# Venmo Wrapped

Needs [Selenium](https://selenium-python.readthedocs.io/index.html).

In [None]:
from datetime import datetime
import calendar
import itertools
import time
import os

from matplotlib import pyplot as plt
import pandas as pd
from selenium import webdriver
from selenium.webdriver.common.keys import Keys
from selenium.webdriver.common.by import By
from selenium.webdriver.support.ui import WebDriverWait
from selenium.webdriver.support import expected_conditions as EC

plt.rcParams['figure.figsize'] = [12, 8]

## 1. Getting the data

Since Venmo only allows you to download 60 days' worth of data at a time and I've had Venmo since 2015, I automated this part -- but if you haven't used Venmo for very long, it might be easier to just manually download the data.

In [None]:
# Get start and end dates for each month
months = ['0'+str(x) if (len(str(x)) == 1) else x for x in range(1, 13)]
years = [str(x) for x in range(2015, 2021)]
month_years = list(itertools.product(*[months, years]))
date_ranges = [('{}-01-{}'.format(x[0], x[1]),
                '{}-{}-{}'.format(x[0], calendar.monthrange(int(x[1]), int(x[0]))[1], x[1]))
                for x in month_years]

Venmo doesn't allow the automated browser to log in, so first we spin up the browser:

In [None]:
driver = webdriver.Chrome('/Users/lucy/opt/WebDriver/bin/chromedriver')
driver.get('https://venmo.com/account/sign-in')

Now **manually login to your Venmo account** in the automated browser window. 

Then run this:

In [None]:
for date_range in date_ranges:
    print(date_range)
    driver.get('https://venmo.com/account/statement?end={}&start={}'.format(date_range[1], date_range[0]))

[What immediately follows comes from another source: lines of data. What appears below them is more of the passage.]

-- pv_equiv track=rewrite | github.com/ad-str/huge-leetcode-guy | OA Prep/PalantirOA.py | helper
-- ===== SOURCE A (Python) =====
-- def helper(n):
--     res = []
--     prime = [True] * n
--     for i in range(2, n):
--         if prime[i]:
--             j = 2
--             while i*j < n:
--                 prime[i*j] = False
--                 j += 1
--             if i % 10 == 3:
--                 res.append(i)
--     return res
-- ===== SOURCE B (Python) =====
-- def _is_prime(i):
--     d = 2
--     while d * d <= i:
--         if i % d == 0:
--             return False
--         d += 1
--     return True
--
-- def helper(n):
--     return [i for i in range(2, n) if i % 10 == 3 and _is_prime(i)]
-- ===== Notes on version B (the rewrite author's own statement) =====
-- stated objective: simpler
-- what changed: Replaces the boolean sieve array and its multiple-marking inner loop by an independent trial-division primality test (no divisor d with d*d <= i) inside a single comprehension.
import Mathlib
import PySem

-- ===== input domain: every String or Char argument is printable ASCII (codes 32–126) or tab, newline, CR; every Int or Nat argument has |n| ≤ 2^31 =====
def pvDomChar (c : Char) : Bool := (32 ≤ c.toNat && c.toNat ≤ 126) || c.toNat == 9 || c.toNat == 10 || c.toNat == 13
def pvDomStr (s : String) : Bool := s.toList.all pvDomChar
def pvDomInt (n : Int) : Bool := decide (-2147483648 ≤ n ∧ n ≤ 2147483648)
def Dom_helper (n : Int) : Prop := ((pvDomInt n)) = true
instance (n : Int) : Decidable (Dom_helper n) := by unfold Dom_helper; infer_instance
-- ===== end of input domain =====

-- B replaces A's boolean sieve array and multiple-marking inner loop by an independent
-- trial-division primality test per number (simpler, not faster).

-- ===== PORT A =====
-- The boolean array `prime` of length n is represented by its lookup function; every index
-- the Python reads or writes (i with 2 ≤ i < n, and i*j with i*j < n) is in range, so the
-- representation is exact.  `markA` is the inner `while i*j < n` loop (the `1 ≤ i` part of
-- the guard only makes the recursion total; the loop is entered with i ≥ 2 only).
def markA (n i j : Int) (p : Int → Bool) : Int → Bool :=
  if h : 1 ≤ i ∧ i * j < n then
    markA n i (j + 1) (fun m => if m = i * j then false else p m)
  else p
termination_by (n - i * j).toNat
decreasing_by
  have h2 : i * (j + 1) = i * j + i := by ring
  omega

def stepA (n : Int) (st : List Int × (Int → Bool)) (i : Int) : List Int × (Int → Bool) :=
  if st.2 i then
    (if i % 10 = 3 then st.1 ++ [i] else st.1, markA n i 2 st.2)
  else st

def helper (n : Int) : List Int :=
  ((PySem.List.pyRange 2 n 1).foldl (stepA n) ([], fun _ => true)).1

-- ===== PORT B =====
-- trial division: no divisor d with d*d ≤ i (the `1 ≤ d` guard only makes it total; it is
-- always called with d ≥ 2)
def isPrimeTD (i d : Int) : Bool :=
  if h : 1 ≤ d ∧ d * d ≤ i then
    (if i % d = 0 then false else isPrimeTD i (d + 1))
  else true
termination_by (i + 1 - d).toNat
decreasing_by
  have h2 : d ≤ d * d := le_mul_of_one_le_left (by omega) h.1
  omega

def helper_alt (n : Int) : List Int :=
  (PySem.List.pyRange 2 n 1).filter (fun i => decide (i % 10 = 3) && isPrimeTD i 2)

-- ===== PRECONDITION & SPEC =====
def Spec_helper (n : Int) (out : List Int) : Prop := out = helper_alt n
instance (n : Int) (out : List Int) : Decidable (Spec_helper n out) := by unfold Spec_helper; infer_instance

-- ===== CLAIM (what is proved, stated in full; the proofs are below) =====
def Claim_equal_helper : Prop := ∀ (n : Int), Dom_helper n → Spec_helper n (helper n)

-- ===== LEMMAS AND PROOFS =====

-- m is "marked by stage k": it is a multiple a*b with 2 ≤ a ≤ k, 2 ≤ b
def Comp (k m : Int) : Prop := ∃ a b, 2 ≤ a ∧ a ≤ k ∧ 2 ≤ b ∧ a * b = m

theorem markA_spec (n i j : Int) (p : Int → Bool) (hi : 1 ≤ i) (m : Int) :
    markA n i j p m = true ↔
      (p m = true ∧ ∀ b, j ≤ b → i * b = m → ¬ m < n) := by
  rw [markA]
  split

  case isTrue h =>
    obtain ⟨-, hjn⟩ := h
    rw [markA_spec n i (j + 1) _ hi m]
    by_cases hm : m = i * j
    · subst hm
      simp only [if_pos]
      constructor
      · rintro ⟨hfalse, -⟩; exact absurd hfalse (by simp)
      · rintro ⟨-, hall⟩
        exact absurd hjn (hall j le_rfl rfl)
    · simp only [if_neg hm]
      constructor
      · rintro ⟨hp, hall⟩
        refine ⟨hp, fun b hb hbm => ?_⟩
        rcases eq_or_lt_of_le hb with rfl | hb'
        · exact absurd hbm.symm hm
        · exact hall b (by omega) hbm
      · rintro ⟨hp, hall⟩
        exact ⟨hp, fun b hb hbm => hall b (by omega) hbm⟩
  case isFalse h =>
    have hn : ¬ i * j < n := fun hc => h ⟨hi, hc⟩
    constructor
    · intro hp
      refine ⟨hp, fun b hb hbm hmn => ?_⟩
      have : i * j ≤ i * b := mul_le_mul_of_nonneg_left hb (by omega)
      omega
    · exact fun hx => hx.1
termination_by (n - i * j).toNat
decreasing_by
  have h2 : i * (j + 1) = i * j + i := by ring
  omega

theorem isPrimeTD_spec (i : Int) (d : Int) (hd : 1 ≤ d) :
    isPrimeTD i d = true ↔ ∀ e, d ≤ e → e * e ≤ i → i % e ≠ 0 := by
  rw [isPrimeTD]
  split
  case isTrue h =>
    obtain ⟨hd1, hddi⟩ := h
    by_cases hmod : i % d = 0
    · simp only [if_pos hmod]
      constructor
      · intro hfalse; exact absurd hfalse (by simp)
      · intro hall; exact absurd hmod (hall d le_rfl hddi)
    · simp only [if_neg hmod]
      rw [isPrimeTD_spec i (d + 1) (by omega)]
      constructor
      · intro hall e he hee
        rcases eq_or_lt_of_le he with rfl | he'
        · exact hmod
        · exact hall e (by omega) hee
      · intro hall e he hee
        exact hall e (by omega) hee
  case isFalse h =>
    have hn : ¬ d * d ≤ i := fun hc => h ⟨hd, hc⟩
    simp only [true_iff]
    intro e he hee
    have : d * d ≤ e * e := mul_le_mul he he (by omega) (by omega)
    omega
termination_by (i + 1 - d).toNat
decreasing_by
  have h2 : d ≤ d * d := le_mul_of_one_le_left (by omega) hd1
  omega

theorem Comp_iff_sq (i : Int) (hi : 2 ≤ i) :
    Comp (i - 1) i ↔ ∃ e, 2 ≤ e ∧ e * e ≤ i ∧ i % e = 0 := by
  constructor
  · rintro ⟨a, b, ha2, hak, hb2, hab⟩
    by_cases hle : a ≤ b
    · refine ⟨a, ha2, ?_, ?_⟩
      · calc a * a ≤ a * b := mul_le_mul_of_nonneg_left hle (by omega)
          _ = i := hab
      · exact Int.emod_eq_zero_of_dvd ⟨b, hab.symm⟩
    · refine ⟨b, hb2, ?_, ?_⟩
      · calc b * b ≤ a * b := mul_le_mul_of_nonneg_right (by omega) (by omega)
          _ = i := hab
      · exact Int.emod_eq_zero_of_dvd ⟨a, by rw [← hab]; ring⟩
  · rintro ⟨e, he2, hee, hmod⟩
    obtain ⟨b, hb⟩ := Int.dvd_of_emod_eq_zero hmod
    have hbe : e ≤ b := by
      by_contra hc
      push_neg at hc
      have : e * b < e * e := mul_lt_mul_of_pos_left hc (by omega)
      omega
    have h2e : 2 * e ≤ e * e := by nlinarith
    exact ⟨e, b, he2, by omega, by omega, hb.symm⟩

theorem Comp_mono {k k' m : Int} (h : k ≤ k') : Comp k m → Comp k' m := by
  rintro ⟨a, b, h1, h2, h3, h4⟩; exact ⟨a, b, h1, by omega, h3, h4⟩

theorem Comp_succ (k m : Int) (hk : 2 ≤ k) :
    Comp k m ↔ Comp (k - 1) m ∨ ∃ b, 2 ≤ b ∧ k * b = m := by
  constructor
  · rintro ⟨a, b, h1, h2, h3, h4⟩
    rcases eq_or_lt_of_le h2 with rfl | h'
    · exact Or.inr ⟨b, h3, h4⟩
    · exact Or.inl ⟨a, b, h1, by omega, h3, h4⟩
  · rintro (h | ⟨b, hb2, hbm⟩)
    · exact Comp_mono (by omega) h
    · exact ⟨k, b, hk, le_rfl, hb2, hbm⟩

-- if k itself is marked, multiples of k are already marked by stage k-1
theorem Comp_absorb (k m : Int) (hck : Comp (k - 1) k)
    (b : Int) (hb2 : 2 ≤ b) (hbm : k * b = m) : Comp (k - 1) m := by
  obtain ⟨c, d, hc2, hck', hd2, hcd⟩ := hck
  refine ⟨c, d * b, hc2, hck', ?_, by rw [← hbm, ← hcd]; ring⟩
  nlinarith

def loopInv (N k : Int) : Prop :=
  (let st := (PySem.List.pyRange 2 k 1).foldl (stepA N) ([], fun _ => true)
   st.1 = (PySem.List.pyRange 2 k 1).filter (fun i => decide (i % 10 = 3) && isPrimeTD i 2)
   ∧ ∀ m, st.2 m = true ↔ ¬ (Comp (k - 1) m ∧ m < N))

theorem loop_inv_base (N k : Int) (hk : k ≤ 2) : loopInv N k := by
  unfold loopInv
  rw [PySem.List.pyRange_one_eq_nil (by omega)]
  refine ⟨rfl, fun m => ?_⟩
  simp only [List.foldl_nil]
  constructor
  · rintro - ⟨⟨a, b, h1, h2, -, -⟩, -⟩; omega
  · intro _; trivial

theorem loop_inv_step (N k : Int) (hk : 2 ≤ k) (hkN : k < N)
    (ih : loopInv N k) : loopInv N (k + 1) := by
  unfold loopInv at ih ⊢
  rw [PySem.List.pyRange_one_succ_right (by omega : (2:Int) ≤ k), List.foldl_append,
    List.filter_append]
  simp only [Int.add_sub_cancel]
  obtain ⟨hres, hprime⟩ := ih
  set st := (PySem.List.pyRange 2 k 1).foldl (stepA N) ([], fun _ => true) with hst
  simp only [List.foldl_cons, List.foldl_nil, List.filter_cons, List.filter_nil]
  have hprimek : isPrimeTD k 2 = true ↔ ¬ Comp (k - 1) k := by
    rw [isPrimeTD_spec k 2 (by omega), Comp_iff_sq k hk]
    constructor
    · intro hall hex
      obtain ⟨e, he2, hee, hmod⟩ := hex
      exact hall e he2 hee hmod
    · intro hne e he hee hmod
      exact hne ⟨e, he, hee, hmod⟩
  by_cases hck : Comp (k - 1) k
  · -- prime[k] is already False: nothing happens
    have hpk : st.2 k = false := by
      have := hprime k
      rcases Bool.eq_false_or_eq_true (st.2 k) with h | h
      · exact absurd ⟨hck, hkN⟩ ((this.mp h))
      · exact h
    have hbk : (decide (k % 10 = 3) && isPrimeTD k 2) = false := by
      have : isPrimeTD k 2 = false := by
        rcases Bool.eq_false_or_eq_true (isPrimeTD k 2) with h | h
        · exact absurd (hprimek.mp h) (not_not.mpr hck)
        · exact h
      simp [this]
    rw [stepA, hpk]
    simp only [Bool.false_eq_true, if_false, hbk]
    refine ⟨by simpa using hres, fun m => ?_⟩
    rw [hprime m]
    constructor
    · intro h ⟨hc, hmN⟩
      rw [Comp_succ k m (by omega)] at hc
      rcases hc with hc | ⟨b, hb2, hbm⟩
      · exact h ⟨hc, hmN⟩
      · exact h ⟨Comp_absorb k m hck b hb2 hbm, hmN⟩
    · intro h ⟨hc, hmN⟩
      exact h ⟨Comp_mono (by omega) hc, hmN⟩
  · -- prime[k] is True: mark multiples, maybe append k
    have hpk : st.2 k = true := by
      rw [hprime k]; rintro ⟨hc, -⟩; exact hck hc
    have hbk : isPrimeTD k 2 = true := hprimek.mpr hck
    rw [stepA, hpk]
    simp only [if_true, hbk, Bool.and_true]
    constructor
    · by_cases h10 : k % 10 = 3 <;> simp [h10, hres]
    · intro m
      rw [markA_spec N k 2 st.2 (by omega) m, hprime m]
      constructor
      · rintro ⟨hp, hall⟩ ⟨hc, hmN⟩
        rw [Comp_succ k m (by omega)] at hc
        rcases hc with hc | ⟨b, hb2, hbm⟩
        · exact hp ⟨hc, hmN⟩
        · exact hall b hb2 hbm hmN
      · intro h
        refine ⟨fun ⟨hc, hmN⟩ => h ⟨Comp_mono (by omega) hc, hmN⟩,
          fun b hb hbm hmN => h ⟨?_, hmN⟩⟩
        exact (Comp_succ k m (by omega)).mpr (Or.inr ⟨b, hb, hbm⟩)

theorem loop_inv_all (N : Int) : ∀ t : Nat, (2 + (t : Int)) ≤ N → loopInv N (2 + t) := by
  intro t
  induction t with
  | zero => intro _; exact loop_inv_base N 2 (by omega)
  | succ s ih =>
    intro h
    have h1 : (2 : Int) + (s : Int) ≤ N := by push_cast at h; omega
    have h2 : (2 : Int) + (s : Int) < N := by push_cast at h; omega
    have := loop_inv_step N (2 + s) (by omega) h2 (ih h1)
    have hc : (2 : Int) + ((s + 1 : Nat) : Int) = 2 + (s : Int) + 1 := by push_cast; ring
    rw [hc]
    exact this

-- ===== VERDICT (by name: the statement is the Claim_ definition above) =====
theorem helper_spec : Claim_equal_helper := by
  intro n _
  unfold Spec_helper helper helper_alt
  by_cases hn : n ≤ 2
  · rw [PySem.List.pyRange_one_eq_nil (by omega)]; rfl
  · have h2 : (2:Int) + ((n - 2).toNat : Int) = n := by omega
    have := loop_inv_all n (n - 2).toNat (by omega)
    unfold loopInv at this
    rw [h2] at this
    exact this.1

    element = WebDriverWait(driver, 10).until(
        EC.presence_of_element_located((By.XPATH, '//*[@id="app"]/div/div[2]/div/div/div/div[1]/div/div[3]/a'))
    )
    element.click()
    
    time.sleep(5)
    
driver.close()

## 2. Analyzing the data

### 2.1 Loading & cleaning the data

In [None]:
data_files = os.listdir('venmo_data/') # Assuming all your data is in this dir
data = pd.concat([pd.read_csv(os.path.join('venmo_data', x))[1:-1] for x in data_files])

In [None]:
data = data.drop(axis='columns', labels=['Username', 'Amount (fee)', 'Funding Source',
                                         'Beginning Balance', 'Ending Balance',
                                         'Statement Period Venmo Fees', 'Terminal Location',
                                         'Destination', 'Year to Date Venmo Fees',
                                         'Disclaimer']).reset_index()
data.drop_duplicates(subset='ID', inplace=True) # Drop duplicate transactions

In [None]:
# Converting "- $X.XX", "+ $X.XX" to floats
def convert_dollar_to_float(dollar):
    if dollar[0] == '+':
        return float(dollar.split('$')[-1].replace(',', ''))
    elif dollar[0] == '-':
        return float(dollar.split('$')[-1].replace(',', ''))*-1
    
data['Amount (total)'] = [convert_dollar_to_float(x) for x in data['Amount (total)']]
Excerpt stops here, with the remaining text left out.